CFAR added value.  CFARs are expected to provide added value to the applicant institution's HIV/AIDS research efforts through support of activities that cannot easily be provided through standard research grant awards.  The added value contribution that the proposed CFAR will make at the institution(s) should go beyond what would be expected from the pre-existing AIDS funded research.  CFARs should promote and encourage activities that enhance collaboration and coordination of HIV/AIDS research.  An appropriate goal for CFARs is to promote translational research activities, i.e., basic scientists provide clinicians with new tools for use in patients and for assessment of their impact, and clinical researchers make novel observations about the nature and progression of disease that often stimulate basic investigations.

Some examples of how added value can be measured include:

  • Developmental Core awards resulting in collaborations, publications, or successful major research grants
  • Interdisciplinary publications
  • Evidence of CFAR enhancement and support of existing programs at the institution
  • Research activities initiated to address prevention and treatment questions in hard-to-reach populations (inner city, rural poor, and disadvantaged minorities)
  • Development and utilization of a program income mechanism (see PROGRAM INCOME SYSTEM in Section IV.6) for Cores
  • The initiation of institutional support for activities previously supported by the CFAR.
  • Mentoring and training of young investigators.
  • Promoting and supporting new collaboration and moving the HIV/AIDS field forward through CFAR-sponsored meetings and activities.

CFARs are expected to serve the research needs of NIH-funded HIV/AIDS investigators at the applicant institutions.
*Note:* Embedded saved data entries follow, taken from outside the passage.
def POLYBIUS_CUBE (alfa : String) (key : Int) : List (List (List String)) :=
  -- phase 1: build the key×key×key cube of spaces by successive appends
  let matrix : List (List (List String)) :=
    (PySem.List.pyRange 0 key 1).foldl (fun m _ =>
      m ++ [(PySem.List.pyRange 0 key 1).foldl (fun r _ =>
        r ++ [(PySem.List.pyRange 0 key 1).foldl (fun p _ => p ++ [" "]) []]) []]) []
  let n : Int := if (PySem.Str.len alfa) > key * key * key then key * key * key
                 else PySem.Str.len alfa
  -- phase 2: fill, tracking pos / pos2 exactly as A does
  let st :=
    (PySem.List.pyRange 0 n 1).foldl
      (fun (st : List (List (List String)) × Int × Int) i =>
        let m := st.1
        let pos := st.2.1
        let pos2 := st.2.2
        let pp : Int × Int :=
          if PySem.Int.mod i (key * key) = 0 then (-1, pos2 + 1) else (pos, pos2)
        let pos2 := pp.2
        let pos := if PySem.Int.mod i key = 0 then pp.1 + 1 else pp.1
        (pvSet3 m pos2 pos (PySem.Int.mod i key)
          (((PySem.Str.pyGet? alfa i).map (fun ch => String.ofList [ch])).getD " "),
         pos, pos2))
      (matrix, -1, -1)
  st.1

-- ===== PORT B =====
def POLYBIUS_CUBE_alt (alfa : String) (key : Int) : List (List (List String)) :=
  let n : Int := min (PySem.Str.len alfa) (key * key * key)
  (PySem.List.pyRange 0 key 1).map (fun i =>
    (PySem.List.pyRange 0 key 1).map (fun j =>
      (PySem.List.pyRange 0 key 1).map (fun k =>
        if i * key * key + j * key + k < n then
          ((PySem.Str.pyGet? alfa (i * key * key + j * key + k)).map
            (fun ch => String.ofList [ch])).getD " "
        else " ")))

-- ===== PRECONDITION & SPEC =====
def Spec_POLYBIUS_CUBE (alfa : String) (key : Int) (out : List (List (List String))) : Prop := out = POLYBIUS_CUBE_alt alfa key
instance (alfa : String) (key : Int) (out : List (List (List String))) : Decidable (Spec_POLYBIUS_CUBE alfa key out) := by unfold Spec_POLYBIUS_CUBE; infer_instance

-- ===== CLAIM (what is proved, stated in full; the proofs are below) =====
def Claim_equal_POLYBIUS_CUBE : Prop := ∀ (alfa : String) (key : Int), Dom_POLYBIUS_CUBE alfa key → Spec_POLYBIUS_CUBE alfa key (POLYBIUS_CUBE alfa key)

-- ===== LEMMAS AND PROOFS =====

-- character / cell / cube abstractions used only by the proofs
def pvCh (s : List Char) (m : Nat) : String :=
  ((s[m]?).map (fun ch => String.ofList [ch])).getD " "

def pvCell (s : List Char) (N m : Nat) : String := if m < N then pvCh s m else " "

def pvCube (s : List Char) (K N : Nat) : List (List (List String)) :=
  (List.range K).map (fun a => (List.range K).map (fun b =>
    (List.range K).map (fun c => pvCell s N (a * (K * K) + b * K + c))))

def pvPos2 (K N : Nat) : Int := if N = 0 then -1 else ((N - 1) / (K * K) : Nat)
def pvPos (K N : Nat) : Int := if N = 0 then -1 else (((N - 1) % (K * K)) / K : Nat)

lemma pv_pred_mod (k N : Nat) (hkpos : 0 < k) (h : ¬ k ∣ N) :
    (N - 1) % k = N % k - 1 := by
  have hr : N % k ≠ 0 := fun h0 => h (Nat.dvd_iff_mod_eq_zero.mpr h0)
  have hd := Nat.div_add_mod N k
  have hlt : N % k < k := Nat.mod_lt _ hkpos
  have : N - 1 = k * (N / k) + (N % k - 1) := by omega
  rw [this, Nat.mul_add_mod, Nat.mod_eq_of_lt (by omega)]

lemma pv_succ_div_dvd (k N : Nat) (h : k ∣ N) (hN : N ≠ 0) :
    (N - 1) / k + 1 = N / k := by
  have h1 : N = (N - 1) + 1 := by omega
  conv_rhs => rw [h1]
  rw [Nat.succ_div, if_pos (by rw [← h1]; exact h)]

lemma pv_succ_div_not_dvd (k N : Nat) (h : ¬ k ∣ N) :
    (N - 1) / k = N / k := by
  have hN : N ≠ 0 := fun h0 => h (h0 ▸ dvd_zero k)
  have h1 : N = (N - 1) + 1 := by omega
  conv_rhs => rw [h1]
  rw [Nat.succ_div, if_neg (by rw [← h1]; exact h)]
  omega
The aims of the Cores and the services they provide should address the needs of HIV/AIDS investigators at the applicant institution(s) and be inclusive of the full range of HIV/AIDS science funded at that institution(s).  Applicants should describe in detail the operation of each proposed Core, i.e., its quality control, procedures, safety, training, etc., and how the proposed policies and procedures protect and incorporate the divergent needs of CFAR investigators (see additional details concerning policies and procedures under " Overall Research Strategy”). 

Applicants are encouraged to contact Program staff listed under "Agency Contacts" in Section VII. Agency Contacts to discuss planned strategies for fostering collaboration among HIV/AIDS investigators from divergent disciplines within the proposed CFAR.  Applicants for renewal CFARs should describe how other NIH-funded HIV/AIDS programs, if funded at the institution, will participate in the CFAR.  Specific programs funded by the co-funding institutes are listed under the "Overall Research Strategy” in Section IV.6.

CFAR awards support four different types of cores: Administrative, Developmental, Basic Science, and Clinical Science.  Each CFAR must have one Administrative and one Developmental Core, and a minimum of one Basic and one Clinical Science Core to optimally support the HIV/AIDS research at the applicant institution(s).  The definition of what constitutes a Basic or Clinical Core is sufficiently broad to meet the needs of the applicant institution(s), and may vary among CFAR applicants.  For example, epidemiology, biostatistics, ethnography, and behavioral cores could be classified as either Basic or Clinical Cores, depending on their focus.  Clinical Cores are likely to have more direct interaction with patients.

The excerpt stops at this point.